_AIM OF THE TASK_
Determine the number of lines in these entries that hold the word "rebuilds". Give the number and nothing more.
------ DATASET RECORDS
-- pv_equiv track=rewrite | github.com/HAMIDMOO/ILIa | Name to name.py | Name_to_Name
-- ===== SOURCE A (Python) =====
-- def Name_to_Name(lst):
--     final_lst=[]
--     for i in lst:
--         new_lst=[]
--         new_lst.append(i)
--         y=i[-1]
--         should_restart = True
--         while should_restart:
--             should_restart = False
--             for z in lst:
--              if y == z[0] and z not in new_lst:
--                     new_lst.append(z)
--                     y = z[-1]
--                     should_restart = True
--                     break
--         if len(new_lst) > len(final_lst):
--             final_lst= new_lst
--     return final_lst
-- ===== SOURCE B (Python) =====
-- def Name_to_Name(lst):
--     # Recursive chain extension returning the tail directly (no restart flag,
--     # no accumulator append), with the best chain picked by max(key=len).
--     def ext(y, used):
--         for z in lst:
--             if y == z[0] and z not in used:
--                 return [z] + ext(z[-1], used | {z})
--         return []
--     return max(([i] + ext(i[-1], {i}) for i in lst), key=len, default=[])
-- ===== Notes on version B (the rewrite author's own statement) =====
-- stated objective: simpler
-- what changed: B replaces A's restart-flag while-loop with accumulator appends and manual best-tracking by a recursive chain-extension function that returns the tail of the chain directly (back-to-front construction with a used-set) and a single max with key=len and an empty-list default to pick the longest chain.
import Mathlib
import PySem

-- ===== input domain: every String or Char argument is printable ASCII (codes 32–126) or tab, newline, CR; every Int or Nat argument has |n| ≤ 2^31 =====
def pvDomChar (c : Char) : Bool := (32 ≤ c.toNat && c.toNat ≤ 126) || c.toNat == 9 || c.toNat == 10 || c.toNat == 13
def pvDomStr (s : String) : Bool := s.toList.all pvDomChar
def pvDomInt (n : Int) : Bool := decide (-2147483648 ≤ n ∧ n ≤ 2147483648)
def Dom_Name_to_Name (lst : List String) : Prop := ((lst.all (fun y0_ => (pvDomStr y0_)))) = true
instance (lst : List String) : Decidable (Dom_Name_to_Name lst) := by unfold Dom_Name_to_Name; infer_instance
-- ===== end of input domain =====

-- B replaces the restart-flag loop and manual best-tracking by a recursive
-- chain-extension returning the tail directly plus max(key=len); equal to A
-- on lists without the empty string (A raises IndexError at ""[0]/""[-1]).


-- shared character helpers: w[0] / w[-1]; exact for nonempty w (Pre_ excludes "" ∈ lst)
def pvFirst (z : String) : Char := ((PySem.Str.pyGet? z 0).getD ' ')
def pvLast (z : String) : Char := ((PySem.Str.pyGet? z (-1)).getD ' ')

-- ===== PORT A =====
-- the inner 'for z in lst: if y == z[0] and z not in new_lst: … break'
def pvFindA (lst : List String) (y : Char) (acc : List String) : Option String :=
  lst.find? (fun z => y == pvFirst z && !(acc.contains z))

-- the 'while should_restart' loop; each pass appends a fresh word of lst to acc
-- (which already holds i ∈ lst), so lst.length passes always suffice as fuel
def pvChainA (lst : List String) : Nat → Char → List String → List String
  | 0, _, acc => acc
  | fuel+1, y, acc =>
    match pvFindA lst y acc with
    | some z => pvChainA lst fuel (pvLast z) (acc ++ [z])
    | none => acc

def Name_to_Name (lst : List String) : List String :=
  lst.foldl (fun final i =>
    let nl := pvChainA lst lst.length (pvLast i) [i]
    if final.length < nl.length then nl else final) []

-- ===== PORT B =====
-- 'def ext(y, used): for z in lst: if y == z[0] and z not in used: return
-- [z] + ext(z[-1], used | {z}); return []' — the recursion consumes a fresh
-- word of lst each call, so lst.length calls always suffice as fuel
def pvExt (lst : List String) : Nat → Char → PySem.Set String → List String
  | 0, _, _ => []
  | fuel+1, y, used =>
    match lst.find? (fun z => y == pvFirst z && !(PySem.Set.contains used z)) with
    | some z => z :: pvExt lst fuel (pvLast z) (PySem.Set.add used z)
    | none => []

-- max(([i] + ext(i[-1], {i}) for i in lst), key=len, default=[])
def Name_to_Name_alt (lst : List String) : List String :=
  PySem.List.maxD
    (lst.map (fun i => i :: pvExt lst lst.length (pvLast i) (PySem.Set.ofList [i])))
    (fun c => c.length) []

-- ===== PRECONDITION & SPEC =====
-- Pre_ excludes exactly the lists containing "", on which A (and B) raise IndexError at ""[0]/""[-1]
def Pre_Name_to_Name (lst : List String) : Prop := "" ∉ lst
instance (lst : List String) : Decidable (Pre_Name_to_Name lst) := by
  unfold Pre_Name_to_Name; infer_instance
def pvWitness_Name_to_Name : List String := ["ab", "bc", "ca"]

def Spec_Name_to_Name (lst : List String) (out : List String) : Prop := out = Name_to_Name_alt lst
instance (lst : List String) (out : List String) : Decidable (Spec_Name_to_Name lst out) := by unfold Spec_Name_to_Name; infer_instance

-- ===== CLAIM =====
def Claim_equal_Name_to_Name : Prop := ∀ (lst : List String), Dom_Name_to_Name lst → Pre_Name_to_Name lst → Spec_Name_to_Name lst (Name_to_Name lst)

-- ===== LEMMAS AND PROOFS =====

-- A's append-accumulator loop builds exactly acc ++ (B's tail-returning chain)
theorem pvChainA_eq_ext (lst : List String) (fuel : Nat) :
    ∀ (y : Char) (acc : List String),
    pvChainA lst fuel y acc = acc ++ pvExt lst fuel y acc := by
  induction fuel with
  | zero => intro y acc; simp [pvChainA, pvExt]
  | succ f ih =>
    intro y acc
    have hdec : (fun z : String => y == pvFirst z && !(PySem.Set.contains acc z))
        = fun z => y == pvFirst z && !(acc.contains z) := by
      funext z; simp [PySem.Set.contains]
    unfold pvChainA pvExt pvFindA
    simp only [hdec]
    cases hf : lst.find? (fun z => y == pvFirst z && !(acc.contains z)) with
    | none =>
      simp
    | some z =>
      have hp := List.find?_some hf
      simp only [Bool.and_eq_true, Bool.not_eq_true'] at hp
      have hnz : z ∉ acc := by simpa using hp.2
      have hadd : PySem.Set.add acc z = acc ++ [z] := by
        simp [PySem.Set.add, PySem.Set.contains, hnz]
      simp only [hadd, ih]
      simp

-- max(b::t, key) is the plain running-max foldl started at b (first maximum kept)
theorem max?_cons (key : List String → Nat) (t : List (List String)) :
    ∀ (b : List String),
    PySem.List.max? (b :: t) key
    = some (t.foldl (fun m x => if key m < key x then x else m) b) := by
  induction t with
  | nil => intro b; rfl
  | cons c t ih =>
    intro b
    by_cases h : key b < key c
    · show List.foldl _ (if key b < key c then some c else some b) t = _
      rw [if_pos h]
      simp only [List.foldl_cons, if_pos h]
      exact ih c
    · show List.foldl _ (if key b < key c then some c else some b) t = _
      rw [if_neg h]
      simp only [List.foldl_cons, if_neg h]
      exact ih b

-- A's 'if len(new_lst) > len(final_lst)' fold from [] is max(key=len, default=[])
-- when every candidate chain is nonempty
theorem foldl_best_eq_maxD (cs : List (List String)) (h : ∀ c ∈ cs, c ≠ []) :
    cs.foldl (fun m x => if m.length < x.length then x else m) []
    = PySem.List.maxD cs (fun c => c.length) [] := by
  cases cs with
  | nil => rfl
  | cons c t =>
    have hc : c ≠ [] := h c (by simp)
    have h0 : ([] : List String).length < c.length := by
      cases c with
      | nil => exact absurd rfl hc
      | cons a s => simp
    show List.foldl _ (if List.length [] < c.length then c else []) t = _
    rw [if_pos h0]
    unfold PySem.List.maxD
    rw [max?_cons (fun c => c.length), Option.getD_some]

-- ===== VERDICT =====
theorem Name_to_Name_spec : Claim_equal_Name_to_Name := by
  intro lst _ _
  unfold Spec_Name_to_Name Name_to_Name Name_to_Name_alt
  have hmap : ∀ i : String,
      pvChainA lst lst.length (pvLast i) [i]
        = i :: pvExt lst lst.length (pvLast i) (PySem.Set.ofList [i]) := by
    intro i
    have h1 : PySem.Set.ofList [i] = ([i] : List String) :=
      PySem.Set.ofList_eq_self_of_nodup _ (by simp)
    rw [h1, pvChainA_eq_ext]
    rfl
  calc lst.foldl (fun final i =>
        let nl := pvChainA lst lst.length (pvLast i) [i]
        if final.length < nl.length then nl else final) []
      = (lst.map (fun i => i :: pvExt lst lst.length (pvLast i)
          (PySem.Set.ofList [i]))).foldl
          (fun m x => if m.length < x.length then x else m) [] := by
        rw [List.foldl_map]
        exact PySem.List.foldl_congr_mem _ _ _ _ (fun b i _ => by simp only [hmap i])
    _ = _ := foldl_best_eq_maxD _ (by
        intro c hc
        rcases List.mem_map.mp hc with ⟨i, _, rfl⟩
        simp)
------------
------ DATASET RECORDS
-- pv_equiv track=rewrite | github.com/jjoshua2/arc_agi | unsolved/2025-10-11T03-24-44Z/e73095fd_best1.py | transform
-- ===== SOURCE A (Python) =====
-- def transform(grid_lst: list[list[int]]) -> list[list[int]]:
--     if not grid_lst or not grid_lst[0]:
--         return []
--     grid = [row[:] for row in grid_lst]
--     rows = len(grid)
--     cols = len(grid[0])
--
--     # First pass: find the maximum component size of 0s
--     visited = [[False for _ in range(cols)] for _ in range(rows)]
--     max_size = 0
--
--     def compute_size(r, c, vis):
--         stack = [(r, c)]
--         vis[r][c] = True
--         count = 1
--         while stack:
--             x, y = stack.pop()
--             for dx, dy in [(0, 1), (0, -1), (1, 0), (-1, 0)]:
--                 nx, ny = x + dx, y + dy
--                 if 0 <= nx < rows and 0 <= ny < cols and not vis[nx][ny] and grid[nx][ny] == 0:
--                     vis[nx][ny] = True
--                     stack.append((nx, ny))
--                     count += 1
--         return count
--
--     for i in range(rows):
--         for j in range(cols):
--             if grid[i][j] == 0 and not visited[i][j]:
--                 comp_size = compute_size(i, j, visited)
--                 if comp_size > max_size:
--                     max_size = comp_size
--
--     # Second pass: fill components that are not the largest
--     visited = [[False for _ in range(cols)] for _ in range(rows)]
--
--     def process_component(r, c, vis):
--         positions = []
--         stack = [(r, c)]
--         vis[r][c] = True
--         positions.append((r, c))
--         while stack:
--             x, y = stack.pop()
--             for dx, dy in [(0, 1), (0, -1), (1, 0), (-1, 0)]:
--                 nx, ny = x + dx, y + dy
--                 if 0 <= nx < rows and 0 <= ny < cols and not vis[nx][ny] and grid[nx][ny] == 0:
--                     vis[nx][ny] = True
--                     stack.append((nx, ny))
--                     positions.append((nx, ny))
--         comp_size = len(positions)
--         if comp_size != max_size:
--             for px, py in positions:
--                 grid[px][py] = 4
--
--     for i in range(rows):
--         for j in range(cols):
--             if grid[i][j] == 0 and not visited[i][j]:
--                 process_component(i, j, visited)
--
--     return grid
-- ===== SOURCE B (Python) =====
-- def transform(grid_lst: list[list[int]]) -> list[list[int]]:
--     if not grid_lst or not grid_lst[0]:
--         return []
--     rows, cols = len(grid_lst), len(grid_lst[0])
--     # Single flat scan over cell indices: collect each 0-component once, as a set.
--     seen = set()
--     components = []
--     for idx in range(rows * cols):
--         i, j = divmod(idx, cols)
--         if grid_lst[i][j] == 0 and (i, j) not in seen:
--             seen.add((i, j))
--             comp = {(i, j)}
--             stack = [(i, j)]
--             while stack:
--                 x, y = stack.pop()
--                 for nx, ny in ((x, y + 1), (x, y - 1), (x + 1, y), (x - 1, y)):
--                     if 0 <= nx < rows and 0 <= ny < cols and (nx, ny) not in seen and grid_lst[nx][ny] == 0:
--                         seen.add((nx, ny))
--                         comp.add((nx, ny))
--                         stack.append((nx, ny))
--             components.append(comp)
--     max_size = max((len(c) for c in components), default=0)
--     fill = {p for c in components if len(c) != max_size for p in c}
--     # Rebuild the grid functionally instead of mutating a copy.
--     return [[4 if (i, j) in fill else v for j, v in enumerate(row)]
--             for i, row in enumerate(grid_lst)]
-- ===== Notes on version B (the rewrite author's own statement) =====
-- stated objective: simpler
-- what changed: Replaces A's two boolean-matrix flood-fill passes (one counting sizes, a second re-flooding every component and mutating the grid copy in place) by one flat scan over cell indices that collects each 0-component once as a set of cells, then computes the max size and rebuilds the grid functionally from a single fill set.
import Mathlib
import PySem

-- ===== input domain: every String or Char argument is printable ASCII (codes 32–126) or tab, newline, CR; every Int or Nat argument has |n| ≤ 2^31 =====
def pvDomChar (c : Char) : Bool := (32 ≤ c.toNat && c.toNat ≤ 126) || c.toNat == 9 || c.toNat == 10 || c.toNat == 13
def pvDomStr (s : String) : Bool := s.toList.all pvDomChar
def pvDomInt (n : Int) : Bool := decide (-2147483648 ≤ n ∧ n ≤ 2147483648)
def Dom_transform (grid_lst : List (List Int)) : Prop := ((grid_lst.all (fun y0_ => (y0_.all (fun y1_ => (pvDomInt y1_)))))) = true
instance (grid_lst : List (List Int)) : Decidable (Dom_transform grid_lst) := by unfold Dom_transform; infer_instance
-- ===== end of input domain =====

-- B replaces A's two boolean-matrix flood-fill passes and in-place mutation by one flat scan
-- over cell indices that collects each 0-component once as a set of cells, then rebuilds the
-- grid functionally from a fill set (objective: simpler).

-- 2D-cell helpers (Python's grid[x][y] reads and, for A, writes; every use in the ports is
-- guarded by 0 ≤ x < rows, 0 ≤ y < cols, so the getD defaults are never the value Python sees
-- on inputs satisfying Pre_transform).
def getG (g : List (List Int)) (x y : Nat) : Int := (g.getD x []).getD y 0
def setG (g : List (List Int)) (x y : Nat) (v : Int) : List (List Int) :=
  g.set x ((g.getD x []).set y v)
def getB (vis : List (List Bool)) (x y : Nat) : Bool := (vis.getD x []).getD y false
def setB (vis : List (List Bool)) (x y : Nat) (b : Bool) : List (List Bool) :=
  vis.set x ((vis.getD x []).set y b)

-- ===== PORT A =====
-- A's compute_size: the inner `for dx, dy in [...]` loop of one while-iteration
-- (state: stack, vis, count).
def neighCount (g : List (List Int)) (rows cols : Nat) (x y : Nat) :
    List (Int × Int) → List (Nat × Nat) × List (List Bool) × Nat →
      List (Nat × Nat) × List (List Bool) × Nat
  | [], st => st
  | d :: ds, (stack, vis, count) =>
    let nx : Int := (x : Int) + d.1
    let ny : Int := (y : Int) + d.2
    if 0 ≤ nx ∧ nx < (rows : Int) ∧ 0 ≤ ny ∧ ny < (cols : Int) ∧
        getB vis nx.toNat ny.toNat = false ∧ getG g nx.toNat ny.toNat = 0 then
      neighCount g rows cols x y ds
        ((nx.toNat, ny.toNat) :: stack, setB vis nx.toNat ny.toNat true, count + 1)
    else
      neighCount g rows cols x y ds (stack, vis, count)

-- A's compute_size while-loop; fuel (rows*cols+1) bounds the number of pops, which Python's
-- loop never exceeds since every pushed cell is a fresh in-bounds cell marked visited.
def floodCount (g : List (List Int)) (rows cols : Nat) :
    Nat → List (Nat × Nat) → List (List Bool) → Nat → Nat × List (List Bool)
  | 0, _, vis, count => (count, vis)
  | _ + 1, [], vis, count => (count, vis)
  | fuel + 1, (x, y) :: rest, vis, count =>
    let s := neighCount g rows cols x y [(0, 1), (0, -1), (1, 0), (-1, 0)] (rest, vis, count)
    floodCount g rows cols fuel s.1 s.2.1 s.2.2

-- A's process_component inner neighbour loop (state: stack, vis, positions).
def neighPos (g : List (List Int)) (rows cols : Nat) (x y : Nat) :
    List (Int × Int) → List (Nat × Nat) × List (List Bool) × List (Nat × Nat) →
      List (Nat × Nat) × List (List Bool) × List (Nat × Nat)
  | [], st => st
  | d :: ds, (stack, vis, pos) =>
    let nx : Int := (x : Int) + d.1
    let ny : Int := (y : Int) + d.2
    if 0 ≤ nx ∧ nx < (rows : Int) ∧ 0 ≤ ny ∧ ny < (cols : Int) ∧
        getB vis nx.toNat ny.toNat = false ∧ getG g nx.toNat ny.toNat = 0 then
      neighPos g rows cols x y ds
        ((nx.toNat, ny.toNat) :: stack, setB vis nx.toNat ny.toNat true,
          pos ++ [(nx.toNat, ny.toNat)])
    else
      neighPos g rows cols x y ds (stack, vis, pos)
------------
_OUTPUT OF THE EXERCISE_
2